Assignment: Starting at the line with "obtain ⟨hc, hc0, hcm, _, _, hsel⟩", set down each line of the entries below through the last one, exactly as it stands.

Saved data entries
----

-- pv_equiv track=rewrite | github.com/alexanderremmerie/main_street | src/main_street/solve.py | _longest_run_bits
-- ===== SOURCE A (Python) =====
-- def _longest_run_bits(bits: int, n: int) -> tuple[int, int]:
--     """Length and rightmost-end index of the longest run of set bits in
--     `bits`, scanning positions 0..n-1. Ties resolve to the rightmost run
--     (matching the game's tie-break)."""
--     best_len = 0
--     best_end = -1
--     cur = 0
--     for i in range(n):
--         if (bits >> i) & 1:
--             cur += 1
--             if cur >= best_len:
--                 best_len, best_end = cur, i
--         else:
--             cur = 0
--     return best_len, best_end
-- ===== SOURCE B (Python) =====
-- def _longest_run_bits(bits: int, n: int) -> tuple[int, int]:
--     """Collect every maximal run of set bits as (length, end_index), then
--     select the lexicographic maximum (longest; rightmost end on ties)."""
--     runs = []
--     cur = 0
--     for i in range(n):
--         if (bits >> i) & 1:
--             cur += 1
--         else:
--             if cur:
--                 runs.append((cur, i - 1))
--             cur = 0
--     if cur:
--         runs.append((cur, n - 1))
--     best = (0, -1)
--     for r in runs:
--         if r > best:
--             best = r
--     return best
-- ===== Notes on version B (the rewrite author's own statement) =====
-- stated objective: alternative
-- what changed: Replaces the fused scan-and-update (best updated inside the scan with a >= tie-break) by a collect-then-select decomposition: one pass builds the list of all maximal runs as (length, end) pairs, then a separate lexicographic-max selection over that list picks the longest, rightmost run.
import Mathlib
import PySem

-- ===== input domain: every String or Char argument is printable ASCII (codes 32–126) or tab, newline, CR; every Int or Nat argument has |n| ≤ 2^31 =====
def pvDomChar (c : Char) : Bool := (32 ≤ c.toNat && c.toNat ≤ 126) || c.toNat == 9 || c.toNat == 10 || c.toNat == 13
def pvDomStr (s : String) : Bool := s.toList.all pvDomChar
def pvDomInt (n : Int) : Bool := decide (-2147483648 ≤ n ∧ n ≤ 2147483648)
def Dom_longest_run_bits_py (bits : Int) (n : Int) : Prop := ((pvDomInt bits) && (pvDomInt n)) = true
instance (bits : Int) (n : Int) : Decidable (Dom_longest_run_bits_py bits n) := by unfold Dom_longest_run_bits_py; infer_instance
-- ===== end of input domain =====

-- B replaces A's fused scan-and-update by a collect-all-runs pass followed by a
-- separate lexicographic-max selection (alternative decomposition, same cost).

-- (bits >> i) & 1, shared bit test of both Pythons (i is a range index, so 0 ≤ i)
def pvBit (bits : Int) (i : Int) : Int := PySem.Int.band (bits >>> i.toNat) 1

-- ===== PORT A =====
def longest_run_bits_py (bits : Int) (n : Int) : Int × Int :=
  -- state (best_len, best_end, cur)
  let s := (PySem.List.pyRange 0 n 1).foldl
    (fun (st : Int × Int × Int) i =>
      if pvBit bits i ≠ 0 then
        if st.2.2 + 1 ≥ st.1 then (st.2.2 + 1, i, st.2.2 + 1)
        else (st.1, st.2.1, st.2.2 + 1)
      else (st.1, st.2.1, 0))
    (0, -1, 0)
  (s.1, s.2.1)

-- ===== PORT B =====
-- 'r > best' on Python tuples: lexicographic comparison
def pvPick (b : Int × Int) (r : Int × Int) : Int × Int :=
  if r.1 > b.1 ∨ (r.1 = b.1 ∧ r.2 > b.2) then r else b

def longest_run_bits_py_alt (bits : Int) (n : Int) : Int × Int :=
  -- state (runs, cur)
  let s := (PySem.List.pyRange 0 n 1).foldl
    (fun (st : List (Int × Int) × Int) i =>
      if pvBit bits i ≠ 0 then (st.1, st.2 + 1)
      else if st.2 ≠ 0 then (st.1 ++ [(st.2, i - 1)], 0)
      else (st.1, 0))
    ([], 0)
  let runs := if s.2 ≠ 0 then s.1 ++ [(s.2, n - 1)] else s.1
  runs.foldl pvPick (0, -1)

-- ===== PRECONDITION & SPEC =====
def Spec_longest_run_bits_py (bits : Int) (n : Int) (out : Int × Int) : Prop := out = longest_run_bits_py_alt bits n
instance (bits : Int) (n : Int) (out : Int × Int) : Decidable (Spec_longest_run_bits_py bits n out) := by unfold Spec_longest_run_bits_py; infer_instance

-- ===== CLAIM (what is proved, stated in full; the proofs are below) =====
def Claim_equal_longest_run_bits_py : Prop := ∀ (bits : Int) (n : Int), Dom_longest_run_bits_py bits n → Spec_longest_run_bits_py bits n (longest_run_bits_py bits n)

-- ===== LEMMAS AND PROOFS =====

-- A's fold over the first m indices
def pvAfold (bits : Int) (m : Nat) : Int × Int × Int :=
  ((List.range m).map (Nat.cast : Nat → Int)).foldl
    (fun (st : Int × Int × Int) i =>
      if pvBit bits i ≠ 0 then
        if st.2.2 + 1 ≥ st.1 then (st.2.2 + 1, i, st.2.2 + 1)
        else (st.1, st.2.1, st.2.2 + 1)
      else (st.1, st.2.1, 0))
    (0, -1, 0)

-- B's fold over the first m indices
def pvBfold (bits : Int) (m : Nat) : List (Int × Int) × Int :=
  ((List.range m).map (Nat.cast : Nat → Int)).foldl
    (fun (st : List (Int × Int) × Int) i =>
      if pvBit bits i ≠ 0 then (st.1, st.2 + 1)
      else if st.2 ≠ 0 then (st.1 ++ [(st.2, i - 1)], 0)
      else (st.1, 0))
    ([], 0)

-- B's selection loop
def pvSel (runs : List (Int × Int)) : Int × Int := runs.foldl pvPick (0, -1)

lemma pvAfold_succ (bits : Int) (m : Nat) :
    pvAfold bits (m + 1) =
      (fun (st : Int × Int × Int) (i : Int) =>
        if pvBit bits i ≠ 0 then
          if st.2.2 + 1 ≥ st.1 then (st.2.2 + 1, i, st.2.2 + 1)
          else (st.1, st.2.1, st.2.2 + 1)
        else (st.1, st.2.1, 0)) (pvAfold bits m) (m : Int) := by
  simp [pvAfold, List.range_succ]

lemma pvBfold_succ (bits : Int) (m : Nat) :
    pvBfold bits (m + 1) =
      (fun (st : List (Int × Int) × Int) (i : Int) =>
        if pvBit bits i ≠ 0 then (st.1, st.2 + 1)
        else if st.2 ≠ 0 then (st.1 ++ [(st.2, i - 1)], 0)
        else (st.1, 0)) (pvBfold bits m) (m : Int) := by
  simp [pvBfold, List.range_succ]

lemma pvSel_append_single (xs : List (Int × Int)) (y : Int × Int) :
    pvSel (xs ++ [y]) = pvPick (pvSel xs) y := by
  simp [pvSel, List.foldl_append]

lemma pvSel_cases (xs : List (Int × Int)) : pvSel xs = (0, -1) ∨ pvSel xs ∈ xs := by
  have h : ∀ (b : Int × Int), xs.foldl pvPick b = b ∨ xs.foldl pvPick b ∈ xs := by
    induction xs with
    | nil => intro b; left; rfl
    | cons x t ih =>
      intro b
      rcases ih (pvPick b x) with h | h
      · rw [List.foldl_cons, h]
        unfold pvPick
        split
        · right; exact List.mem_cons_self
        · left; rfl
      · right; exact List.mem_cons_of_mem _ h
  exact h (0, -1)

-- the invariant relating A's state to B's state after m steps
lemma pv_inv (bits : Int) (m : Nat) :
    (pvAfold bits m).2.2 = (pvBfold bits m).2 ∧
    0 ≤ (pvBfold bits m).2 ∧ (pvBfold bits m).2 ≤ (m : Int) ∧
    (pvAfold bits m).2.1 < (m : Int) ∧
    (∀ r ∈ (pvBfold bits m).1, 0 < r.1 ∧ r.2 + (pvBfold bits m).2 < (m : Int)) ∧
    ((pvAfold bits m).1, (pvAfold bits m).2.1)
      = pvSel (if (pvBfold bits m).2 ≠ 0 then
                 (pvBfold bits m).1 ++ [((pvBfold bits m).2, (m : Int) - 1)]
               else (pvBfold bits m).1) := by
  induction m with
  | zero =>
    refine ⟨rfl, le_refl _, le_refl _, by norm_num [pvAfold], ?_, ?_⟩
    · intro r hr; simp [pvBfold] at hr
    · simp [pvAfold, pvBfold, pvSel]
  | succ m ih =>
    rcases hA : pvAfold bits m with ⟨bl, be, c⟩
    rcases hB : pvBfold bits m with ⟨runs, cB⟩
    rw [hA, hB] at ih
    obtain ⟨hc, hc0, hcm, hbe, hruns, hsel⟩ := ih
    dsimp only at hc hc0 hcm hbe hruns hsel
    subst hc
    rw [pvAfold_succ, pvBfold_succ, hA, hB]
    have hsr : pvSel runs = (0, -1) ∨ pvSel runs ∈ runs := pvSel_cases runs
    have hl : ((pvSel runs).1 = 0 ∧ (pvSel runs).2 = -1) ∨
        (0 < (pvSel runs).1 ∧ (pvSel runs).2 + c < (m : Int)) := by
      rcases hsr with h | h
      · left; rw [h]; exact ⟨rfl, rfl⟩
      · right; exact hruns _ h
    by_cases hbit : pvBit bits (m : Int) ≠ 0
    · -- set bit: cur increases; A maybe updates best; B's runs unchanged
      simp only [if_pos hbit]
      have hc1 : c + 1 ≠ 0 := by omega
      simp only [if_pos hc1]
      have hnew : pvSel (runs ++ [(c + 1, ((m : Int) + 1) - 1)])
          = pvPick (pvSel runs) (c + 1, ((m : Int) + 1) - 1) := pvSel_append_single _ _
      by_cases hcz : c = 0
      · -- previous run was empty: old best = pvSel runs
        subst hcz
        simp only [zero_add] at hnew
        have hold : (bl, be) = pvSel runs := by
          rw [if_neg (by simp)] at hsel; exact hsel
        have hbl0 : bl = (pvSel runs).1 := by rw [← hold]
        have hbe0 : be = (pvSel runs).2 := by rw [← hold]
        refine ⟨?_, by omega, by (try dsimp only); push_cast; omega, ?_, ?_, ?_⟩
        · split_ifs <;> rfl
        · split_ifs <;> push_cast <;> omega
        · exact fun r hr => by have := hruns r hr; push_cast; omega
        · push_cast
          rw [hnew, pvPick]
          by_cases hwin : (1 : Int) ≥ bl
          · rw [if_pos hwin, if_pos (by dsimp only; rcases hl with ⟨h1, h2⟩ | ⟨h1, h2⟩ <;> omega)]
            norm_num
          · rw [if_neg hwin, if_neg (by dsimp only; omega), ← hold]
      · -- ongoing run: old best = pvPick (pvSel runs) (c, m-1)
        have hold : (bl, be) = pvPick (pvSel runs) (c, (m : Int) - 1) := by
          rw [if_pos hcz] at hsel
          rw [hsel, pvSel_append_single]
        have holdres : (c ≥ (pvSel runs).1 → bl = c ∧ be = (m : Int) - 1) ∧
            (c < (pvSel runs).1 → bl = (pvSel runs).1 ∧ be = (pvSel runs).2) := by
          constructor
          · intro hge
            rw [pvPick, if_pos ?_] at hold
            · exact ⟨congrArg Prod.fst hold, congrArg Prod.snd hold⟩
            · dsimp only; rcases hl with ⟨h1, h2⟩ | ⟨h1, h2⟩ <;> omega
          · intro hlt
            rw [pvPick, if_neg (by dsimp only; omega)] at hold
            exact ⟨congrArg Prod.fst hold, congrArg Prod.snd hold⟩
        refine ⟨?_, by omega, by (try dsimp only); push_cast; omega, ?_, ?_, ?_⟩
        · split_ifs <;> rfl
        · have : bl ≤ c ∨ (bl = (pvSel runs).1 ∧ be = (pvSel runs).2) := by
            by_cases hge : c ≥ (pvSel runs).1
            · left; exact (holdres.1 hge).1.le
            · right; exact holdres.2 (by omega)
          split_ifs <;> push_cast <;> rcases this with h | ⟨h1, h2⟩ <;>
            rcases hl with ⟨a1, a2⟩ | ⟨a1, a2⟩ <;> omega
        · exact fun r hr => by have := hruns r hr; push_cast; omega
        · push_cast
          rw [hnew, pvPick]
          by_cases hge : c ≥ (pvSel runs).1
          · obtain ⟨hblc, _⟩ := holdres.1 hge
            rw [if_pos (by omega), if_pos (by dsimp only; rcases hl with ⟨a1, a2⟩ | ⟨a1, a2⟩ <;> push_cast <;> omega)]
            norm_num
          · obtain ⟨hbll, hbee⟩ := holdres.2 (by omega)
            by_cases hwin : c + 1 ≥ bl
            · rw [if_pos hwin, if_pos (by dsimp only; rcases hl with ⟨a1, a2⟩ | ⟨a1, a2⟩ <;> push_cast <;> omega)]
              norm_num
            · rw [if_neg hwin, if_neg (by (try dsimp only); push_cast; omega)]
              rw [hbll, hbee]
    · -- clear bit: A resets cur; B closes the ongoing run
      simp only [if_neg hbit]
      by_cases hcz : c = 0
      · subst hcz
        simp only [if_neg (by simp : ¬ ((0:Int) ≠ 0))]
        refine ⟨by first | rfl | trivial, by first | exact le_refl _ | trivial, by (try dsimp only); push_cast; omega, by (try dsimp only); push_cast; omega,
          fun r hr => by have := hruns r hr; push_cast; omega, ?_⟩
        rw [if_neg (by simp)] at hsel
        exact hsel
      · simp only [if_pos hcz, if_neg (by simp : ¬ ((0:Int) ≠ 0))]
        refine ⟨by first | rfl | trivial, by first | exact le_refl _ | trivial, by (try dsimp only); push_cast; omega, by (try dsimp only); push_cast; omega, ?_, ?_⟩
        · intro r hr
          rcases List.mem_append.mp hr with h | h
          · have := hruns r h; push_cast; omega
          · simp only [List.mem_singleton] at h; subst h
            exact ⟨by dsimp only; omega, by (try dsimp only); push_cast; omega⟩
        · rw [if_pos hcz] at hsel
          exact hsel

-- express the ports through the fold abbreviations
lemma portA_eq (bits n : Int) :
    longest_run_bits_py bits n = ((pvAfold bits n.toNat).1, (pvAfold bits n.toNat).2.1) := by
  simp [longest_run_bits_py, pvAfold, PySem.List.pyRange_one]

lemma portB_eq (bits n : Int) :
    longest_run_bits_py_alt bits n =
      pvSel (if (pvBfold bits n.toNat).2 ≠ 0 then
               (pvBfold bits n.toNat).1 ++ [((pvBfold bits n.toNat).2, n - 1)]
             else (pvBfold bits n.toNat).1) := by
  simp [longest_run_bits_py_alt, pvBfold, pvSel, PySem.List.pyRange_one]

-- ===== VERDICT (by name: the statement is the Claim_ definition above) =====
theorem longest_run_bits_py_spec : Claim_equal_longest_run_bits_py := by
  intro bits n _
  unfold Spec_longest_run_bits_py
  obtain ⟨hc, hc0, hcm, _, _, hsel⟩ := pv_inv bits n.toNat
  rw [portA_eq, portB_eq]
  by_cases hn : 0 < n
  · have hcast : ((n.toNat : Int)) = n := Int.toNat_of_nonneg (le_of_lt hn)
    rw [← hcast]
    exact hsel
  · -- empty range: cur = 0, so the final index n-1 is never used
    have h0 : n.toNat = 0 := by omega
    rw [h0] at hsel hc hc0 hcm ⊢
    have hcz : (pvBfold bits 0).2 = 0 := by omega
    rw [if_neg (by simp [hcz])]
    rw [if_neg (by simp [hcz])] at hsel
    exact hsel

----

Written reply:
  obtain ⟨hc, hc0, hcm, _, _, hsel⟩ := pv_inv bits n.toNat
  rw [portA_eq, portB_eq]
  by_cases hn : 0 < n
  · have hcast : ((n.toNat : Int)) = n := Int.toNat_of_nonneg (le_of_lt hn)
    rw [← hcast]
    exact hsel
  · -- empty range: cur = 0, so the final index n-1 is never used
    have h0 : n.toNat = 0 := by omega
    rw [h0] at hsel hc hc0 hcm ⊢
    have hcz : (pvBfold bits 0).2 = 0 := by omega
    rw [if_neg (by simp [hcz])]
    rw [if_neg (by simp [hcz])] at hsel
    exact hsel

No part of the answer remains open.